在创建新数组并 append 时，可以考虑将其封装为函数并使用yield

from typing import Iterator

def func() -> Iterator[int]:
    # return [i for i in range(3)]
    for i in range(3):
        yield i

# print(func())
print(list(func()))

元类实现单例

JAVA 等 OOP 语言中，单例通常通过 private 构造方法和静态实例实现。
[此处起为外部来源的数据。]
-- pv_equiv track=rewrite | github.com/ArshiaRx/Computer-Science-I | labs109.py | duplicate_digit_bonus
-- ===== SOURCE A (Python) =====
-- def duplicate_digit_bonus(n):
--     #defined two variable, bonus starts at zero, count start counting at one
--     bonus, count = 0, 1
--
--     #string is a string of n
--     string = str(n)
--
--     result = string[0]     #result is the first element of num which is a string
--
--     #for every elemnt in range(1, length of num), do the following:
--     for e in range(1,len(string)):
--         #for the first element of num, increment 1 to the count
--         if result == string[e]:
--             count = count + 1    #count += 1
--
--             #if the (element + 1) is equal to the length of num do the following:
--             if (e + 1) == len(string):
--
--                 #bonus = bonus + 2 * (10**(count - 2))
--                 bonus += 2 * (10**(count - 2))
--         else:
--             #else not, if count is equal or greater than 2, do the following:
--             if count >= 2:
--                 bonus = bonus + 10**(count - 2)
--             count = 1   #reset count to be 1
--         result = string[e]     #change the result to the num element
--
--         #return the bonus value
--     return bonus
-- ===== SOURCE B (Python) =====
-- def duplicate_digit_bonus(n):
--     # Build the run-length structure of str(n) first, then score runs in a second pass
--     # (last run's contribution is doubled, matching the task's scoring rule).
--     s = str(n)
--     runs = []
--     i = 0
--     while i < len(s):
--         j = i + 1
--         while j < len(s) and s[j] == s[i]:
--             j += 1
--         runs.append(j - i)
--         i = j
--     bonus = 0
--     last = len(runs) - 1
--     for idx, length in enumerate(runs):
--         if length >= 2:
--             bonus += (2 if idx == last else 1) * 10 ** (length - 2)
--     return bonus
-- ===== Notes on version B (the rewrite author's own statement) =====
-- stated objective: idiomatic
-- what changed: Replaces the fused single-counter index loop (with in-loop last-position doubling) by an explicit two-phase decomposition: first group str(n) into run lengths, then score each run in a second pass, doubling the last run.
import Mathlib
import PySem

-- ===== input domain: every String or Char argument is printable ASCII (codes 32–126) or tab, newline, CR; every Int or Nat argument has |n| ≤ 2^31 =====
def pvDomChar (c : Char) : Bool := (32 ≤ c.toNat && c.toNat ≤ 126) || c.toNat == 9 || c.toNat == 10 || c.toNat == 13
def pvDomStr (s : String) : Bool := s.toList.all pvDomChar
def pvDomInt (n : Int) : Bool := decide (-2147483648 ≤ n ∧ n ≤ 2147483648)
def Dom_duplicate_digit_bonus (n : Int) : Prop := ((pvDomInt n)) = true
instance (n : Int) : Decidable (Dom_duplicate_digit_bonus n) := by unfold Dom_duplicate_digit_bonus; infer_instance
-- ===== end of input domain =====

-- B replaces A's fused single-counter loop by an explicit run-length grouping followed by
-- a scoring pass over the runs (last run doubled); objective: more idiomatic decomposition.

-- ===== PORT A =====
-- A's loop body over e ∈ range(1, len(string)), state (bonus, count, result)
def pvBodyA (s : List Char) (st : Int × Int × Char) (e : Int) : Int × Int × Char :=
  let c := PySem.List.pyGetD s e ' '
  if st.2.2 = c then
    let count := st.2.1 + 1
    let bonus := if e + 1 = (s.length : Int) then st.1 + 2 * 10 ^ (count - 2).toNat else st.1
    (bonus, count, c)
  else
    let bonus := if st.2.1 ≥ 2 then st.1 + 10 ^ (st.2.1 - 2).toNat else st.1
    (bonus, 1, c)

def duplicate_digit_bonus (n : Int) : Int :=
  let string := PySem.Int.toChars n
  let result := PySem.List.pyGetD string 0 ' '
  let st := (PySem.List.pyRange 1 (string.length : Int) 1).foldl (pvBodyA string) (0, 1, result)
  st.1

-- ===== PORT B =====
-- the inner 'while j < len(s) and s[j] == s[i]' scan is the takeWhile/dropWhile split;
-- each outer-while iteration emits one run length and continues past the run
def pvRunLengths : List Char → List Int
  | [] => []
  | c :: rest =>
    ((rest.takeWhile (· == c)).length + 1 : Int) :: pvRunLengths (rest.dropWhile (· == c))
termination_by l => l.length
decreasing_by
  simpa using Nat.lt_succ_of_le (List.length_dropWhile_le (· == c) rest)

def duplicate_digit_bonus_alt (n : Int) : Int :=
  let s := PySem.Int.toChars n
  let runs := pvRunLengths s
  let last := (runs.length : Int) - 1
  (PySem.List.enumerate runs).foldl
    (fun bonus p =>
      if p.2 ≥ 2 then bonus + (if p.1 = last then 2 else 1) * 10 ^ (p.2 - 2).toNat else bonus) 0

-- ===== PRECONDITION & SPEC =====
def Spec_duplicate_digit_bonus (n : Int) (out : Int) : Prop := out = duplicate_digit_bonus_alt n
instance (n : Int) (out : Int) : Decidable (Spec_duplicate_digit_bonus n out) := by unfold Spec_duplicate_digit_bonus; infer_instance

-- ===== CLAIM (what is proved, stated in full; the proofs are below) =====
def Claim_equal_duplicate_digit_bonus : Prop := ∀ (n : Int), Dom_duplicate_digit_bonus n → Spec_duplicate_digit_bonus n (duplicate_digit_bonus n)

-- ===== LEMMAS AND PROOFS =====

-- recursive rendering of A's loop over the remaining characters
def pvSpecA (result : Char) (count bonus : Int) : List Char → Int
  | [] => bonus
  | c :: rest =>
    if result = c then
      pvSpecA c (count + 1)
        (if rest = [] then bonus + 2 * 10 ^ (count + 1 - 2).toNat else bonus) rest
    else
      pvSpecA c 1 (if count ≥ 2 then bonus + 10 ^ (count - 2).toNat else bonus) rest

-- recursive scoring of a run-length list, last run doubled
def pvScore : List Int → Int
  | [] => 0
  | [L] => if L ≥ 2 then 2 * 10 ^ (L - 2).toNat else 0
  | L :: L' :: rest => (if L ≥ 2 then 10 ^ (L - 2).toNat else 0) + pvScore (L' :: rest)

theorem pvLoopA (s : List Char) :
    ∀ (m k : Nat), m = s.length - k → k ≤ s.length →
    ∀ (bonus count : Int) (result : Char),
      ((PySem.List.pyRange (k : Int) (s.length : Int) 1).foldl (pvBodyA s) (bonus, count, result)).1
        = pvSpecA result count bonus (s.drop k) := by
  intro m
  induction m with
  | zero =>
    intro k hm hk bonus count result
    have hk' : k = s.length := by omega
    subst hk'
    rw [PySem.List.pyRange_one_eq_nil (le_refl _)]
    simp [pvSpecA]
  | succ m ih =>
    intro k hm hk bonus count result
    have hlt : k < s.length := by omega
    have hlt' : (k : Int) < (s.length : Int) := by exact_mod_cast hlt
    rw [PySem.List.pyRange_one_cons hlt', List.foldl_cons,
        List.drop_eq_getElem_cons hlt]
    have hget : PySem.List.pyGetD s (k : Int) ' ' = s[k] := by
      rw [PySem.List.pyGetD_natCast, List.getD_eq_getElem _ _ hlt]
    have hcast : (k : Int) + 1 = ((k + 1 : Nat) : Int) := by push_cast; ring
    have hend : ((k : Int) + 1 = (s.length : Int)) ↔ (s.drop (k + 1) = []) := by
      rw [List.drop_eq_nil_iff]
      constructor <;> intro h <;> [omega; exact_mod_cast (by omega : ((k+1:Nat):Int) = (s.length:Int))]
    simp only [pvBodyA, pvSpecA, hget]
    by_cases hr : result = s[k]
    · by_cases he : s.drop (k + 1) = []
      · rw [hcast, ih (k+1) (by omega) (by omega)]
        simp [hr, hend, he]
      · rw [hcast, ih (k+1) (by omega) (by omega)]
        simp [hr, hend, he]
    · rw [hcast, ih (k+1) (by omega) (by omega)]
      simp [hr]

theorem pvRunLengths_nil : pvRunLengths [] = [] := by rw [pvRunLengths]

theorem pvRunLengths_cons (c : Char) (rest : List Char) :
    pvRunLengths (c :: rest)
      = ((rest.takeWhile (· == c)).length + 1 : Int) :: pvRunLengths (rest.dropWhile (· == c)) := by
  rw [pvRunLengths]

theorem pvMainA (t : List Char) : ∀ (r : Char) (count bonus : Int), 1 ≤ count →
    pvSpecA r count bonus t =
      bonus + (if t = [] then 0
        else pvScore ((count + (t.takeWhile (· == r)).length) :: pvRunLengths (t.dropWhile (· == r)))) := by
  induction t with
  | nil => intro r count bonus _; simp [pvSpecA]
  | cons c rest ih =>
    intro r count bonus hc
    simp only [pvSpecA]
    by_cases hrc : r = c
    · subst hrc
      rw [if_pos rfl, List.takeWhile_cons_of_pos (by simp), List.dropWhile_cons_of_pos (by simp),
          if_neg (by simp : ¬(r :: rest = []))]
      cases rest with
      | nil =>
        have h2 : count + 1 ≥ 2 := by omega
        simp [pvSpecA, pvRunLengths_nil, pvScore, h2]
      | cons d rest' =>
        rw [if_neg (by simp), ih r (count + 1) bonus (by omega), if_neg (by simp)]
        simp only [List.length_cons]
        push_cast
        ring_nf
    · have hb : ¬((c == r) = true) := by
        simp only [beq_iff_eq]
        exact fun h => hrc h.symm
      rw [if_neg hrc, List.takeWhile_cons_of_neg (p := fun x => x == r) (l := rest) hb,
          List.dropWhile_cons_of_neg (p := fun x => x == r) (l := rest) hb,
          if_neg (by simp : ¬(c :: rest = []))]
      cases rest with
      | nil =>
        simp only [pvSpecA, pvRunLengths_cons, List.takeWhile_nil, List.dropWhile_nil,
          List.length_nil, pvRunLengths_nil, pvScore, List.length_nil]
        simp only [Nat.cast_zero, add_zero, zero_add]
        split_ifs <;> omega
      | cons d rest' =>
        rw [ih c 1 _ (by omega), if_neg (show ¬(d :: rest' = []) by simp), pvRunLengths_cons]
        simp only [pvScore, List.length_nil, Nat.cast_zero, add_zero]
        have h1 : (1 : Int) + (((d :: rest').takeWhile (· == c)).length : Int)
            = (((d :: rest').takeWhile (· == c)).length : Int) + 1 := by ring
        rw [h1]
        split_ifs <;> ring

theorem pvFoldB (runs : List Int) :
    ∀ (s0 last acc : Int), last = s0 + runs.length - 1 →
      (PySem.List.enumerate runs s0).foldl
        (fun bonus p =>
          if p.2 ≥ 2 then bonus + (if p.1 = last then 2 else 1) * 10 ^ (p.2 - 2).toNat else bonus) acc
        = acc + pvScore runs := by
  induction runs with
  | nil => intro s0 last acc _; simp [pvScore, PySem.List.enumerate]
  | cons L rest ih =>
    intro s0 last acc hlast
    rw [PySem.List.enumerate_cons, List.foldl_cons]
    cases rest with
    | nil =>
      have h0 : s0 = last := by simp at hlast; omega
      simp only [PySem.List.enumerate, List.foldl_nil, pvScore, h0]
      split_ifs <;> ring
    | cons L' rest' =>
      have hne : s0 ≠ last := by
        simp only [List.length_cons] at hlast; push_cast at hlast; omega
      rw [ih (s0 + 1) last _ (by simp at hlast ⊢; omega)]
      simp only [pvScore, if_neg hne]
      split_ifs <;> ring

-- ===== VERDICT (by name: the statement is the Claim_ definition above) =====
theorem duplicate_digit_bonus_spec : Claim_equal_duplicate_digit_bonus := by
  intro n _
  unfold Spec_duplicate_digit_bonus duplicate_digit_bonus duplicate_digit_bonus_alt
  cases hs : PySem.Int.toChars n with
  | nil =>
    dsimp only
    rw [show ((List.length ([] : List Char) : Int)) = 0 from rfl,
        PySem.List.pyRange_one_eq_nil (by norm_num)]
    simp [pvRunLengths]
  | cons r t =>
    dsimp only
    rw [pvFoldB (pvRunLengths (r :: t)) 0 _ 0 (by ring), zero_add]
    have hA := pvLoopA (r :: t) ((r :: t).length - 1) 1 rfl (by simp) 0 1 r
    rw [Nat.cast_one] at hA
    rw [PySem.List.pyGetD_zero_cons, hA, List.drop_one, List.tail_cons,
        pvMainA t r 1 0 (by omega), zero_add]
    cases t with
    | nil => simp [pvRunLengths, pvScore]
    | cons d t' =>
      rw [if_neg (by simp)]
      simp only [pvRunLengths, List.takeWhile_cons, List.dropWhile_cons]
      rw [show ((1:Int) + ((if d == r then d :: List.takeWhile (· == r) t' else []).length : Int))
          = (((if d == r then d :: List.takeWhile (· == r) t' else []).length : Int) + 1) from by ring]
在 Python 中，可以通过自定义元类重写 call 方法，控制实例化过程，从而实现单例

from itertools import repeat
from threading import Thread, Lock

class Singleton(type):
    # 线程不安全
    # _instances = {}
    # def __call__(cls, *args, **kwargs):  # 线程不安全
    #     if cls not in cls._instances:
    #         cls._instances[cls] = super().__call__(*args, **kwargs)
    #     return cls._instances[cls]
    
    # 线程锁实现线程安全
    # _instances = {}
    # _instances_lock = Lock()
    # def __call__(cls, *args, **kwargs):  
    #     if cls not in cls._instances:
    #         with cls._instances_lock:  # 不存在时获取线程锁 - 由于 GIL 有性能开销，但较低 - 每个类使用统一的锁，不合理
    #             if cls not in cls._instances:  # 有锁后判断是否存在实例 防止多个线程同时判断不存在后同时新建实例
    #                 cls._instances[cls] = super().__call__(*args, **kwargs)
    #     return cls._instances[cls]

    # 不同类独立自己的锁 - 错误写法
    # _instances = {}
    # _instances_lock = {}
    # def __call__(cls, *args, **kwargs):  
    #     if cls not in cls._instances:
    #         cls._instances_lock[cls] = Lock()  # 每个现场会创建独立的锁。修改锁变量也需要锁
    #         with cls._instances_lock[cls]:
    #             if cls not in cls._instances:
    #                 cls._instances[cls] = super().__call__(*args, **kwargs)
    #     return cls._instances[cls]


    _instances = {}  # dict[type. Any]
    _instances_lock = {}  # dict[type, Lock]
    _global_lock = Lock()  # protects lock map creation  保证锁变量修改的锁
    def __call__(cls, *args, **kwargs):  
        if cls in cls._instances:
            return cls._instances[cls]
        
        # Ensure a per-class lock exists
        with cls._global_lock:
            lock = cls._instances_lock.setdefault(cls, Lock())  # 每个类锁修改时需要加锁，防止多线程重复创建指定类的锁
        
        with lock:
            if cls not in cls._instances:
                cls._instances[cls] = super().__call__(*args, **kwargs)
        return cls._instances[cls]


class CheckSafe(metaclass=Singleton):
    def __init__(self):
        print('init')


def run():
    # a = CheckSafe()
    # b = CheckSafe()
    # print(a is b)

    # 查看 init 打印次数，可能 1 次或 2 次。线程不安全
    threads = [Thread(target=CheckSafe) for _ in repeat(None, 20)]
    [t.start() for t in threads]
    [t.join() for t in threads]

Duck Type

结构子类型 (Structural Subtyping / Duck Typing)，“如果它走起路来像鸭子，叫起来像鸭子，那么它就是鸭子。” 即 “只要长得像（方法签名一致）就算数”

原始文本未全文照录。